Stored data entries
* * * * *
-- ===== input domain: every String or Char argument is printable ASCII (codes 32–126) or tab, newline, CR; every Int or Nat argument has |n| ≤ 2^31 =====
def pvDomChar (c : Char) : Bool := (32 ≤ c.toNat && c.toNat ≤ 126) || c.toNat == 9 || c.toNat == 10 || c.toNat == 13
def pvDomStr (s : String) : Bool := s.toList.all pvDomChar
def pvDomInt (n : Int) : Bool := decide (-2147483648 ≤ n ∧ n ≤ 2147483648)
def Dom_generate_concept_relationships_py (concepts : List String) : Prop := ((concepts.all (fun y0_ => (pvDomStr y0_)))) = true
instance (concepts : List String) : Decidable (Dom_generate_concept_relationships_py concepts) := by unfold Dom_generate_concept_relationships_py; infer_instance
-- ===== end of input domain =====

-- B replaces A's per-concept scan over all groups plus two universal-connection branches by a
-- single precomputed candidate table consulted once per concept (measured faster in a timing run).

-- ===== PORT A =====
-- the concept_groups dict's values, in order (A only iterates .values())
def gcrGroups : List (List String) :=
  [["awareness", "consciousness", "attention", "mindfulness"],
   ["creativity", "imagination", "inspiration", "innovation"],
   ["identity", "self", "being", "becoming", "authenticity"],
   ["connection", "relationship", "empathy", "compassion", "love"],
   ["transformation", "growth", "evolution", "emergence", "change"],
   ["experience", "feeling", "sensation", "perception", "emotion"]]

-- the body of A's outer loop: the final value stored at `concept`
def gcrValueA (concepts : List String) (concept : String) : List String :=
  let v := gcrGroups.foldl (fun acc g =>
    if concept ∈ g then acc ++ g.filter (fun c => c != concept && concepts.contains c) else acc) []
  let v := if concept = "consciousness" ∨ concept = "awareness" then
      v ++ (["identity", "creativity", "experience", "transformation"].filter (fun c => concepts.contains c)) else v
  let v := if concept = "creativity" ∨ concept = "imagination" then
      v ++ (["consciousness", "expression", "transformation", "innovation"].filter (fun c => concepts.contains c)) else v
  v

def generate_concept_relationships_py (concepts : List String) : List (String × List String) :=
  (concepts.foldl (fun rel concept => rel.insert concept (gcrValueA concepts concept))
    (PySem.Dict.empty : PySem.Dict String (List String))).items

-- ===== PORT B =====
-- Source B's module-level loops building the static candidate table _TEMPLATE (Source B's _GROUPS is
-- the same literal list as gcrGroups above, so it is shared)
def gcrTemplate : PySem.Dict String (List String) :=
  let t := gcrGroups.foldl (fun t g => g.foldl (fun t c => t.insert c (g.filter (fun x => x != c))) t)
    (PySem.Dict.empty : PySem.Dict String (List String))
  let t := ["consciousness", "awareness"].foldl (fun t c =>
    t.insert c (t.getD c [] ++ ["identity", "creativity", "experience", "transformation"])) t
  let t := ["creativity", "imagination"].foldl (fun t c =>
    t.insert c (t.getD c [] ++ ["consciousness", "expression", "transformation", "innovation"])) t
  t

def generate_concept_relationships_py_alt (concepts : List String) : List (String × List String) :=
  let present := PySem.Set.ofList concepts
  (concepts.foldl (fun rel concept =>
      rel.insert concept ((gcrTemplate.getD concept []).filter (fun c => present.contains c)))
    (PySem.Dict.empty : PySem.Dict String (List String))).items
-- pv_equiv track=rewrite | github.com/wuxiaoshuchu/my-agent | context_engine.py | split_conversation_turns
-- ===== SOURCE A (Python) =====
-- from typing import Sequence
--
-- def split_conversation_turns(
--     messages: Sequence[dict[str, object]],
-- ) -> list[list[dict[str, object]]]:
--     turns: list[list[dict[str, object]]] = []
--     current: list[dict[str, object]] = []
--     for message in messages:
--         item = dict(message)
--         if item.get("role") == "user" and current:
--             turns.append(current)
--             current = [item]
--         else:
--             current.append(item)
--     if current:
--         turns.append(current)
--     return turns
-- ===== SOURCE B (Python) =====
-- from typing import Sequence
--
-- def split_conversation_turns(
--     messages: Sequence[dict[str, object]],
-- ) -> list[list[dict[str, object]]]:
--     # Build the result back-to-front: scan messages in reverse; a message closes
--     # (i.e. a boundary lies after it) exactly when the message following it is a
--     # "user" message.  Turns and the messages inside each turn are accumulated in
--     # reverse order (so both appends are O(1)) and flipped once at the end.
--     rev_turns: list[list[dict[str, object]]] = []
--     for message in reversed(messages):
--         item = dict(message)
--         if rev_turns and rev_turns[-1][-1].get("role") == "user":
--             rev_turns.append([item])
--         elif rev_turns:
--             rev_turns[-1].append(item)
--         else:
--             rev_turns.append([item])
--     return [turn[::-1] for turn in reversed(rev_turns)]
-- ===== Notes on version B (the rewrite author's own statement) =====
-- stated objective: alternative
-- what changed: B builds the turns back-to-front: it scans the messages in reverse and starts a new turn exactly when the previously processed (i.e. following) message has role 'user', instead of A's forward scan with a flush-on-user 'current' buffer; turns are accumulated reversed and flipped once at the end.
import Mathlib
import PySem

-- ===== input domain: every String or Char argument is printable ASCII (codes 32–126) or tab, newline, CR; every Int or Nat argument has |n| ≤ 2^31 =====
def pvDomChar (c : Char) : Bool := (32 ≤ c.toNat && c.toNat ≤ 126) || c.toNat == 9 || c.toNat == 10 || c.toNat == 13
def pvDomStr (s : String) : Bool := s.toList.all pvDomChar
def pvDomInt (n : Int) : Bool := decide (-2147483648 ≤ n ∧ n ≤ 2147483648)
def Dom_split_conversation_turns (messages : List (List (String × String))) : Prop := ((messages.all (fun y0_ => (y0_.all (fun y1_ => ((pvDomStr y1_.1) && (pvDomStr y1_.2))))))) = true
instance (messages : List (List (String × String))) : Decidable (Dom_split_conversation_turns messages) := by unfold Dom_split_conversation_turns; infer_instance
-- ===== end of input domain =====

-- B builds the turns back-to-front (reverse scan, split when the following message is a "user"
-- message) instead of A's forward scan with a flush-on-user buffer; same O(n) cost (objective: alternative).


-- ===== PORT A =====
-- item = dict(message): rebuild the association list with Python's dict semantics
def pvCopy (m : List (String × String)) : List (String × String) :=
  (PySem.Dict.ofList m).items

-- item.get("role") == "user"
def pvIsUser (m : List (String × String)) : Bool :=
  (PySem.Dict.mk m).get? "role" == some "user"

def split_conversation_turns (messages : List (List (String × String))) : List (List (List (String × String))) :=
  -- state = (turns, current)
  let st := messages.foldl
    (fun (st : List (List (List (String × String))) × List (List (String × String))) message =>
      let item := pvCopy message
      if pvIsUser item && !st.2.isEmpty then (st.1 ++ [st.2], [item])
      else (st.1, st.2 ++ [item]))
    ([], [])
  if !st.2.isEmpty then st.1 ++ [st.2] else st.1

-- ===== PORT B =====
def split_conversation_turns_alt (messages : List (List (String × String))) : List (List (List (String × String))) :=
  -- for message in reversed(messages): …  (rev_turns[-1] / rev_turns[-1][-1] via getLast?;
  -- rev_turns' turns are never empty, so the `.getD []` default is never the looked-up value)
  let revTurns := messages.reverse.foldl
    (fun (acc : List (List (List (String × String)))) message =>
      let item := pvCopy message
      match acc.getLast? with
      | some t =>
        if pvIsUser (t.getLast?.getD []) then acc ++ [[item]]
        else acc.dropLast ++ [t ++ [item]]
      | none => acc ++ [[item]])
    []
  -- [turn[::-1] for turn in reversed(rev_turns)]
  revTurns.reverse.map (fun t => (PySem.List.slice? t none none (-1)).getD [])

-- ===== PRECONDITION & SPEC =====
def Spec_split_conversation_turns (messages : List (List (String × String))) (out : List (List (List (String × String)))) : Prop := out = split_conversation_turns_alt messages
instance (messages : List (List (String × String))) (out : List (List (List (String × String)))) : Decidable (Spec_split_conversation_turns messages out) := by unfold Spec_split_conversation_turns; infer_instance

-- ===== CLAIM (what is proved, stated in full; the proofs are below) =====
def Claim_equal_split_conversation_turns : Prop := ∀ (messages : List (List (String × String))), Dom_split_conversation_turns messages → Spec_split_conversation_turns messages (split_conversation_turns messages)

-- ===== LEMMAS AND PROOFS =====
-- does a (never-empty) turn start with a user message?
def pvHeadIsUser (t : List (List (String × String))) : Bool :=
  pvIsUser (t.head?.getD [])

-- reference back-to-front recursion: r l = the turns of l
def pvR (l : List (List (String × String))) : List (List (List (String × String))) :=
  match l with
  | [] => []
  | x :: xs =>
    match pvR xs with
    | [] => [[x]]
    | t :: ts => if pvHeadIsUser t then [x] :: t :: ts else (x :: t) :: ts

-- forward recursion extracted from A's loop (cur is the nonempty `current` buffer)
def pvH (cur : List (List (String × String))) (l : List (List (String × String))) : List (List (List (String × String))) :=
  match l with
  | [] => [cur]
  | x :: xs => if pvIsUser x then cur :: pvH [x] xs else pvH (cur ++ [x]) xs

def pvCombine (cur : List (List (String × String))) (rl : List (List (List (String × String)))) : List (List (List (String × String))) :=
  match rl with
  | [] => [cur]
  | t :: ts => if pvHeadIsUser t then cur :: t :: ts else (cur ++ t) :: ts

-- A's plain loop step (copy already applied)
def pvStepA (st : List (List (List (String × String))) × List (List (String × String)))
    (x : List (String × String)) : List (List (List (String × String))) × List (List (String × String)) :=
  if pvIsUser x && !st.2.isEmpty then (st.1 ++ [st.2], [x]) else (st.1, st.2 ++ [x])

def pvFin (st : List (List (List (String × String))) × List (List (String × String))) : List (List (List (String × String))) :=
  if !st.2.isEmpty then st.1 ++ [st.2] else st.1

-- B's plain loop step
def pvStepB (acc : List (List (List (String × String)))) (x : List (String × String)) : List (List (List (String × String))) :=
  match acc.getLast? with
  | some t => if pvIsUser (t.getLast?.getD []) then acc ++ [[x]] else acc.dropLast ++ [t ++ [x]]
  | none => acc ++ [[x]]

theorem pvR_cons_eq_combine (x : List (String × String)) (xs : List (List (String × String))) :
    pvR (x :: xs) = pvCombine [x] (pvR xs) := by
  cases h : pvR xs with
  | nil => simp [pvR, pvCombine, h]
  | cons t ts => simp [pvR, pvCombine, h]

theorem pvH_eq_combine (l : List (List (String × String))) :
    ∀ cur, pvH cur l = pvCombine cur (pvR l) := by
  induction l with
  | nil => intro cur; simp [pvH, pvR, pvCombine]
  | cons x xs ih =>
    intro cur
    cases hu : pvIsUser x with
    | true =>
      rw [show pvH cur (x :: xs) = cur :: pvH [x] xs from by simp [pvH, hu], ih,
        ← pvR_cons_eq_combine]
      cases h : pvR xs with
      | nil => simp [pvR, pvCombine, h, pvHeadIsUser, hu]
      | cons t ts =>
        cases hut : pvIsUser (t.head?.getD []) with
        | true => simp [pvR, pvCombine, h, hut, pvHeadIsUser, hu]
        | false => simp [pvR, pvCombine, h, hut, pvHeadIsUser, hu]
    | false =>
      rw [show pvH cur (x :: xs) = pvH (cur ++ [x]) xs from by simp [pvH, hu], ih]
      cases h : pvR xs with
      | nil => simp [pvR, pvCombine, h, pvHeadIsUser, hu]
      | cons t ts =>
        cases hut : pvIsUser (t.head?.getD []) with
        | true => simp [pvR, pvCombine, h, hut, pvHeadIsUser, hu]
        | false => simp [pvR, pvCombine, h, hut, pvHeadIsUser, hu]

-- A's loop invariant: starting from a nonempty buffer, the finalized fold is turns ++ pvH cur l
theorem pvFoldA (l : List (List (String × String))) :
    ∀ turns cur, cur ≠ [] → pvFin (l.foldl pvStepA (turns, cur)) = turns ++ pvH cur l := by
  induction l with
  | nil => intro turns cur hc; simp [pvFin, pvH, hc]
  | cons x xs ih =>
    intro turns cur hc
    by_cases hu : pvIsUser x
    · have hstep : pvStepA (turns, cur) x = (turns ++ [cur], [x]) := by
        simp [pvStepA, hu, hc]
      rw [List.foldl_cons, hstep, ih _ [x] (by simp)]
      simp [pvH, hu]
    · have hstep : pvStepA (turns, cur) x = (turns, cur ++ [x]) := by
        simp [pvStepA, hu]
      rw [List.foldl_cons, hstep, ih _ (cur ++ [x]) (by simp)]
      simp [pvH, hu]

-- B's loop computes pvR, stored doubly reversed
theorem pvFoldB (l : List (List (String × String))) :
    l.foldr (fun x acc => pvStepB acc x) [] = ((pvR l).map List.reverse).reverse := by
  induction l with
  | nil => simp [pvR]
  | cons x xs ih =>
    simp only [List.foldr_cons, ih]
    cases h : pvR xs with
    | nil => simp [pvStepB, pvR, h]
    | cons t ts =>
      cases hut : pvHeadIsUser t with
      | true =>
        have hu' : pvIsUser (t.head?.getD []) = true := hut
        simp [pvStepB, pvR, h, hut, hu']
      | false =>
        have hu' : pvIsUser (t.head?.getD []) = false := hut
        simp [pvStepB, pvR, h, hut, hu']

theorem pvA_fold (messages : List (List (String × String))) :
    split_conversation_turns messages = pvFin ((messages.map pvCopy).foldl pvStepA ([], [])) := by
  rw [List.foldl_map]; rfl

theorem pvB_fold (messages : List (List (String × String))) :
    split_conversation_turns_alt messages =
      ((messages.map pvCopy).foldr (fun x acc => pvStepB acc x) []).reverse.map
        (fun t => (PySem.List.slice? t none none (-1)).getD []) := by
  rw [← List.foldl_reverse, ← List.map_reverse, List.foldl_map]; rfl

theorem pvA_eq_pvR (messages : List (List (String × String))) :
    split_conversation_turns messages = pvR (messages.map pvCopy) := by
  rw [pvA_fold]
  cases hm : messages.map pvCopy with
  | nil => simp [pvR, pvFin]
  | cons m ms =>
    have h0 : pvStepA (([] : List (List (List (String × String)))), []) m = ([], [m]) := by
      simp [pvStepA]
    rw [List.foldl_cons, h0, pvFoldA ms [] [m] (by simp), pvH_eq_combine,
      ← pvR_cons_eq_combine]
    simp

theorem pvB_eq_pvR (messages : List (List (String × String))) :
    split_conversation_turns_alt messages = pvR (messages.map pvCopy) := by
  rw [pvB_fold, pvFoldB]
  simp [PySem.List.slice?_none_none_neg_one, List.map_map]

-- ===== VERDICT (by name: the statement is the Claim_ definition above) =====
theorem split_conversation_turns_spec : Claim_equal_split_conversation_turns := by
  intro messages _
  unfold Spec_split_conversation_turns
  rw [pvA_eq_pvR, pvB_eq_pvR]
* * * * *
— WHAT YOU HAVE TO DO —
I'd like an exact copy of the lines above, from the very first one through the line that contains "let v := gcrGroups.foldl (fun acc g =>", with nothing else added.

— RESPONSE TO THE TASK —
-- ===== input domain: every String or Char argument is printable ASCII (codes 32–126) or tab, newline, CR; every Int or Nat argument has |n| ≤ 2^31 =====
def pvDomChar (c : Char) : Bool := (32 ≤ c.toNat && c.toNat ≤ 126) || c.toNat == 9 || c.toNat == 10 || c.toNat == 13
def pvDomStr (s : String) : Bool := s.toList.all pvDomChar
def pvDomInt (n : Int) : Bool := decide (-2147483648 ≤ n ∧ n ≤ 2147483648)
def Dom_generate_concept_relationships_py (concepts : List String) : Prop := ((concepts.all (fun y0_ => (pvDomStr y0_)))) = true
instance (concepts : List String) : Decidable (Dom_generate_concept_relationships_py concepts) := by unfold Dom_generate_concept_relationships_py; infer_instance
-- ===== end of input domain =====

-- B replaces A's per-concept scan over all groups plus two universal-connection branches by a
-- single precomputed candidate table consulted once per concept (measured faster in a timing run).

-- ===== PORT A =====
-- the concept_groups dict's values, in order (A only iterates .values())
def gcrGroups : List (List String) :=
  [["awareness", "consciousness", "attention", "mindfulness"],
   ["creativity", "imagination", "inspiration", "innovation"],
   ["identity", "self", "being", "becoming", "authenticity"],
   ["connection", "relationship", "empathy", "compassion", "love"],
   ["transformation", "growth", "evolution", "emergence", "change"],
   ["experience", "feeling", "sensation", "perception", "emotion"]]

-- the body of A's outer loop: the final value stored at `concept`
def gcrValueA (concepts : List String) (concept : String) : List String :=
  let v := gcrGroups.foldl (fun acc g =>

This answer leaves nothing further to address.